→ **TASK REQUIREMENTS**
Please transcribe exactly the lines from the one containing "rw [this, e1]" through the end of the records below, both included, and nothing else.

→ **EXERCISE DATA**

-- pv_equiv track=rewrite | github.com/403summer/CODING | 프로그래머스/lv0/120815. 피자 나눠 먹기 （2）/피자 나눠 먹기 （2）.py | solution
-- ===== SOURCE A (Python) =====
-- def solution(n):
--     i = 1
--     while True:
--         if (6*i)%n == 0:
--             answer = i
--             break
--         i += 1
--     return answer
-- ===== SOURCE B (Python) =====
-- def solution(n):
--     # closed form: smallest i with n | 6*i is |n| / gcd(6, |n|)
--     a, b = 6, abs(n)
--     while b:
--         a, b = b, a % b
--     return abs(n) // a
-- ===== Notes on version B (the rewrite author's own statement) =====
-- stated objective: simpler
-- what changed: Replaces the unbounded linear search for the smallest i with 6*i divisible by n by the closed form |n| // gcd(6,|n|), with gcd computed by an explicit Euclidean loop.
-- outside the precondition, e.g. on solution(0): A raises ZeroDivisionError, B returns 0
import Mathlib
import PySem

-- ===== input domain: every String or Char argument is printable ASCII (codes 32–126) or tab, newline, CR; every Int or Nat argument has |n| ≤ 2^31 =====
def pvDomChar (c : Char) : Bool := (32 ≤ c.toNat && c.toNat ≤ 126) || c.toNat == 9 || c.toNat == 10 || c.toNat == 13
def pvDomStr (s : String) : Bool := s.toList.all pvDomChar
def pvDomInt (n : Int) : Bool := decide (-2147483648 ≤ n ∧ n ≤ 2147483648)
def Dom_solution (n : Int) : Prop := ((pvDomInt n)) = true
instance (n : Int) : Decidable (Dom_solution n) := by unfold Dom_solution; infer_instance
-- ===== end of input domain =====

-- B replaces A's unbounded linear search for the smallest i with n | 6*i by the
-- closed form |n| // gcd(6,|n|) (gcd via an explicit Euclidean loop): simpler and faster.

-- ===== PORT A =====
-- A's 'while True' search; the fuel n.natAbs is only a totality guard: for n ≠ 0 the
-- answer is found at some i ≤ |n|, so the fuel is never exhausted inside Pre_.
def solutionLoop (n : Int) : Nat → Int → Int
  | 0, i => i
  | f + 1, i => if PySem.Int.mod (6 * i) n = 0 then i else solutionLoop n f (i + 1)

def solution (n : Int) : Int := solutionLoop n n.natAbs 1

-- ===== PORT B =====
-- Euclidean loop: a, b = 6, abs(n); while b: a, b = b, a % b
def euclidLoop (a b : Int) : Int :=
  if _h : b = 0 then a else euclidLoop b (PySem.Int.mod a b)
termination_by b.natAbs
decreasing_by
  rcases lt_or_gt_of_ne _h with hb | hb
  · have h2 := PySem.Int.mod_neg_bounds (a := a) (b := b) hb
    omega
  · have h2 := PySem.Int.mod_lt (a := a) (b := b) hb
    have h3 := PySem.Int.mod_nonneg (a := a) (b := b) hb
    omega

def solution_alt (n : Int) : Int := PySem.Int.floordiv |n| (euclidLoop 6 |n|)

-- ===== PRECONDITION & SPEC =====
-- Pre_ excludes exactly n = 0, where A raises ZeroDivisionError at the first modulo.
def Pre_solution (n : Int) : Prop := n ≠ 0
instance (n : Int) : Decidable (Pre_solution n) := by unfold Pre_solution; infer_instance
def pvWitness_solution : Int := (10)

def Spec_solution (n : Int) (out : Int) : Prop := out = solution_alt n
instance (n : Int) (out : Int) : Decidable (Spec_solution n out) := by unfold Spec_solution; infer_instance

-- ===== CLAIM (what is proved, stated in full; the proofs are below) =====
def Claim_equal_solution : Prop := ∀ (n : Int), Dom_solution n → Pre_solution n → Spec_solution n (solution n)

-- ===== LEMMAS AND PROOFS =====

-- The Euclidean loop on Nat casts computes Nat.gcd.
theorem euclidLoop_natCast : ∀ (b a : Nat), euclidLoop (a : Int) (b : Int) = (Nat.gcd a b : Int) := by
  intro b
  induction b using Nat.strong_induction_on with
  | _ b ih =>
    intro a
    rw [euclidLoop]
    by_cases hb : b = 0
    · subst hb; simp
    · have hb' : (0 : Int) < (b : Int) := by exact_mod_cast Nat.pos_of_ne_zero hb
      rw [dif_neg (by exact_mod_cast hb)]
      rw [PySem.Int.mod_natCast]
      rw [ih (a % b) (Nat.mod_lt _ (Nat.pos_of_ne_zero hb)) b]
      rw [Nat.gcd_comm b (a % b), ← Nat.gcd_rec, Nat.gcd_comm b a]

-- The search loop returns k if k is the first hit at or after i and the fuel reaches it.
theorem solutionLoop_eq (n k : Int) (hk : PySem.Int.mod (6 * k) n = 0)
    (hmin : ∀ j, 1 ≤ j → j < k → PySem.Int.mod (6 * j) n ≠ 0) :
    ∀ (f : Nat) (i : Int), 1 ≤ i → i ≤ k → k < i + f →
      solutionLoop n f i = k := by
  intro f
  induction f with
  | zero => intro i _ h2 h3; omega
  | succ f ih =>
    intro i h1 h2 h3
    rw [solutionLoop]
    by_cases hp : PySem.Int.mod (6 * i) n = 0
    · rw [if_pos hp]
      by_contra hne
      exact hmin i h1 (lt_of_le_of_ne h2 hne) hp
    · rw [if_neg hp]
      have hik : i ≠ k := fun h => hp (h ▸ hk)
      exact ih (i + 1) (by omega) (by omega) (by omega)

-- For m > 0, m / gcd 6 m is the least positive j with m ∣ 6 * j.
theorem dvd_six_mul_div_gcd (m : Nat) (_hm : 0 < m) :
    m ∣ 6 * (m / Nat.gcd 6 m) := by
  obtain ⟨c, hc⟩ := Nat.gcd_dvd_left 6 m
  have heq : 6 * (m / Nat.gcd 6 m) = c * m := by
    calc 6 * (m / Nat.gcd 6 m) = Nat.gcd 6 m * (m / Nat.gcd 6 m) * c := by nth_rewrite 1 [hc]; ring
      _ = m * c := by rw [Nat.mul_div_cancel' (Nat.gcd_dvd_right 6 m)]
      _ = c * m := Nat.mul_comm _ _
  rw [heq]
  exact dvd_mul_left m c

theorem div_gcd_dvd_of_dvd (m j : Nat) (_hm : 0 < m) (h : m ∣ 6 * j) :
    m / Nat.gcd 6 m ∣ j := by
  set g := Nat.gcd 6 m with hg
  have hgpos : 0 < g := Nat.gcd_pos_of_pos_left _ (by norm_num)
  have hco : Nat.Coprime (6 / g) (m / g) := Nat.coprime_div_gcd_div_gcd hgpos
  have h6 : g * (6 / g) = 6 := Nat.mul_div_cancel' (Nat.gcd_dvd_left 6 m)
  have hmg : g * (m / g) = m := Nat.mul_div_cancel' (Nat.gcd_dvd_right 6 m)
  have h2 : g * (m / g) ∣ g * ((6 / g) * j) := by
    rw [hmg, ← Nat.mul_assoc, h6]; exact h
  have h3 : m / g ∣ (6 / g) * j := (Nat.mul_dvd_mul_iff_left hgpos).mp h2
  exact hco.symm.dvd_of_dvd_mul_left h3

-- ===== VERDICT (by name: the statement is the Claim_ definition above) =====
theorem solution_spec : Claim_equal_solution := by
  intro n _ hn
  unfold Spec_solution solution solution_alt
  set m := n.natAbs with hmdef
  have hm : 0 < m := Int.natAbs_pos.mpr hn
  set g := Nat.gcd 6 m with hg
  have hgpos : 0 < g := Nat.gcd_pos_of_pos_left _ (by norm_num)
  have habs : |n| = (m : Int) := Int.abs_eq_natAbs n
  -- the B side evaluates to the closed form
  have hB : PySem.Int.floordiv |n| (euclidLoop 6 |n|) = ((m / g : Nat) : Int) := by
    rw [habs]
    have h6 : ((6 : Nat) : Int) = (6 : Int) := by norm_num
    rw [← h6, euclidLoop_natCast m 6, PySem.Int.floordiv_natCast]
  rw [hB]
  -- the A side finds the same value as least hit
  set k := m / g with hk
  have hkd : m ∣ 6 * k := dvd_six_mul_div_gcd m hm
  have hkpos : 0 < k := Nat.div_pos (Nat.le_of_dvd hm (Nat.gcd_dvd_right 6 m)) hgpos
  apply solutionLoop_eq n (k : Int)
  · rw [PySem.Int.mod_eq_zero_iff_dvd]
    apply Int.natAbs_dvd.mp
    show ((m : Int)) ∣ 6 * (k : Int)
    exact_mod_cast hkd
  · intro j h1 h2 hmod
    rw [PySem.Int.mod_eq_zero_iff_dvd] at hmod
    have hjd : (m : Int) ∣ 6 * j := Int.natAbs_dvd.mpr hmod
    have hj0 : 0 ≤ j := by omega
    obtain ⟨jn, rfl⟩ := Int.eq_ofNat_of_zero_le hj0
    have hjn : m ∣ 6 * jn := by
      have : ((6 * jn : Nat) : Int) = 6 * (jn : Int) := by push_cast; ring
      exact_mod_cast hjd
    have := div_gcd_dvd_of_dvd m jn hm hjn
    have hjpos : 0 < jn := by exact_mod_cast h1
    have : k ≤ jn := Nat.le_of_dvd hjpos this
    have : (k : Int) ≤ (jn : Int) := by exact_mod_cast this
    omega
  · exact le_refl 1
  · exact_mod_cast hkpos
  · have h := Nat.div_le_self m g
    have hle : (k : Int) ≤ (m : Int) := by exact_mod_cast h
    omega
-- pv_equiv track=rewrite | github.com/Multu/vps | other/recursion/task6.py | even_index_values
-- ===== SOURCE A (Python) =====
-- def even_index_values(source):
--     if len(source) > 1:
--         even_index_items = even_index_values(source[2:])
--         even_index_items.insert(0, source[0])
--         return even_index_items
--     elif len(source) == 1:
--         return [source[0]]
--
--     return []
-- ===== SOURCE B (Python) =====
-- def even_index_values(source):
--     result = []
--     for i in range(0, len(source), 2):
--         result.append(source[i])
--     return result
-- ===== Notes on version B (the rewrite author's own statement) =====
-- stated objective: faster
-- what changed: Replaces the recursion on source[2:] with front insertion (quadratic from repeated slicing) by a single iterative index loop over range(0, len(source), 2) appending into an accumulator list.
import Mathlib
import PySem

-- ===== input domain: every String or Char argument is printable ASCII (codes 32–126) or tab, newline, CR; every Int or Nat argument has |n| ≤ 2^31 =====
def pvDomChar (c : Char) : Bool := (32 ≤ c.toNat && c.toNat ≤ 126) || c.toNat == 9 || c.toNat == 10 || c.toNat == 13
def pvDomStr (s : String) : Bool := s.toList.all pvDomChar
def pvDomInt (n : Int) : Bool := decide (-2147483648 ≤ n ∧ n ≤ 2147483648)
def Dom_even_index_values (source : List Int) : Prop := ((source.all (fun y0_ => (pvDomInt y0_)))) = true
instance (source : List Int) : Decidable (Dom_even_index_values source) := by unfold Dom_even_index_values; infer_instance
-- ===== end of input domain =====

-- B replaces A's recursion on source[2:] with an iterative loop over range(0, len(source), 2)
-- appending source[i] to an accumulator (a different decomposition; return value only).


-- ===== PORT A =====
def even_index_values (source : List Int) : List Int :=
  if h : source.length > 1 then
    let even_index_items := even_index_values (PySem.List.slice source (some 2) none)
    PySem.List.pyGetD source 0 0 :: even_index_items
  else if source.length = 1 then
    [PySem.List.pyGetD source 0 0]
  else
    []
termination_by source.length
decreasing_by
  rw [PySem.List.slice_from source (by norm_num : (0:Int) ≤ 2)]
  simp only [List.length_drop]
  omega

-- ===== PORT B =====
def even_index_values_alt (source : List Int) : List Int :=
  (PySem.List.pyRange 0 (source.length : Int) 2).foldl
    (fun result i => result ++ [PySem.List.pyGetD source i 0]) []

-- ===== PRECONDITION & SPEC =====
def Spec_even_index_values (source : List Int) (out : List Int) : Prop := out = even_index_values_alt source
instance (source : List Int) (out : List Int) : Decidable (Spec_even_index_values source out) := by unfold Spec_even_index_values; infer_instance

-- ===== CLAIM (what is proved, stated in full; the proofs are below) =====
def Claim_equal_even_index_values : Prop := ∀ (source : List Int), Dom_even_index_values source → Spec_even_index_values source (even_index_values source)

-- ===== LEMMAS AND PROOFS =====

/-- Reference shape: take every second element, recursing two at a time. -/
def evens : List Int → List Int
  | [] => []
  | [x] => [x]
  | x :: _ :: t => x :: evens t

lemma pyRange_two_cons (a b : Int) (h : a < b) :
    PySem.List.pyRange a b 2 = a :: PySem.List.pyRange (a + 2) b 2 := by
  rw [PySem.List.pyRange_of_pos _ _ (by norm_num : (0:Int) < 2),
      PySem.List.pyRange_of_pos _ _ (by norm_num : (0:Int) < 2)]
  have hn : (if a < b then ((b - a + 2 - 1) / 2).toNat else 0)
      = (if a + 2 < b then ((b - (a + 2) + 2 - 1) / 2).toNat else 0) + 1 := by
    split_ifs <;> omega
  rw [hn, List.range_succ_eq_map, List.map_cons, List.map_map]
  congr 1
  · simp
  · congr 1
    funext k
    simp [Function.comp]
    ring

lemma A_eq_evens (s : List Int) : even_index_values s = evens s := by
  induction s using evens.induct with
  | case1 => simp [even_index_values, evens]
  | case2 x => simp [even_index_values, evens, PySem.List.pyGetD]
  | case3 x y t ih =>
      rw [even_index_values]
      have hl : (x :: y :: t).length > 1 := by simp
      rw [dif_pos hl]
      rw [PySem.List.slice_from _ (by norm_num : (0:Int) ≤ 2)]
      have h2i : ((2:Int)).toNat = 2 := rfl
      rw [h2i]
      simp only [List.drop_succ_cons, List.drop_zero]
      rw [ih]
      simp [evens, PySem.List.pyGetD]

lemma B_aux (xs : List Int) (a : Nat) :
    (PySem.List.pyRange (a : Int) (xs.length : Int) 2).map (fun i => PySem.List.pyGetD xs i 0)
      = evens (xs.drop a) := by
  by_cases h : a < xs.length
  · rw [pyRange_two_cons _ _ (by exact_mod_cast h), List.map_cons]
    have hc : ((a : Int) + 2) = ((a + 2 : Nat) : Int) := by push_cast; ring
    rw [hc, B_aux xs (a + 2), PySem.List.pyGetD_natCast]
    cases e1 : xs.drop a with
    | nil =>
        exfalso
        have : (xs.drop a).length = xs.length - a := List.length_drop ..
        rw [e1] at this
        simp at this
        omega
    | cons x rest =>
        have hx : xs.getD a 0 = x := by
          have hh : (xs.drop a).head? = xs[a]? := List.head?_drop
          rw [e1] at hh
          simp [List.getD, hh.symm]
        have h2 : xs.drop (a + 2) = rest.drop 1 := by
          have : xs.drop (a + 2) = (xs.drop a).drop 2 := by
            rw [List.drop_drop]
          rw [this, e1]
          simp
        rw [hx, h2]
        cases rest with
        | nil => simp [evens]
        | cons y t => simp [evens]
  · rw [PySem.List.pyRange_of_pos _ _ (by norm_num : (0:Int) < 2)]
    rw [if_neg (by exact_mod_cast h)]
    rw [List.drop_eq_nil_of_le (by omega)]
    simp [evens]
termination_by xs.length - a
decreasing_by omega

-- ===== VERDICT (by name: the statement is the Claim_ definition above) =====
theorem even_index_values_spec : Claim_equal_even_index_values := by
  intro source _
  unfold Spec_even_index_values even_index_values_alt
  rw [PySem.List.foldl_append_singleton_eq_map, List.nil_append, A_eq_evens]
  have := B_aux source 0
  simpa using this.symm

→ **TASK RESPONSE**
          rw [this, e1]
          simp
        rw [hx, h2]
        cases rest with
        | nil => simp [evens]
        | cons y t => simp [evens]
  · rw [PySem.List.pyRange_of_pos _ _ (by norm_num : (0:Int) < 2)]
    rw [if_neg (by exact_mod_cast h)]
    rw [List.drop_eq_nil_of_le (by omega)]
    simp [evens]
termination_by xs.length - a
decreasing_by omega

-- ===== VERDICT (by name: the statement is the Claim_ definition above) =====
theorem even_index_values_spec : Claim_equal_even_index_values := by
  intro source _
  unfold Spec_even_index_values even_index_values_alt
  rw [PySem.List.foldl_append_singleton_eq_map, List.nil_append, A_eq_evens]
  have := B_aux source 0
  simpa using this.symm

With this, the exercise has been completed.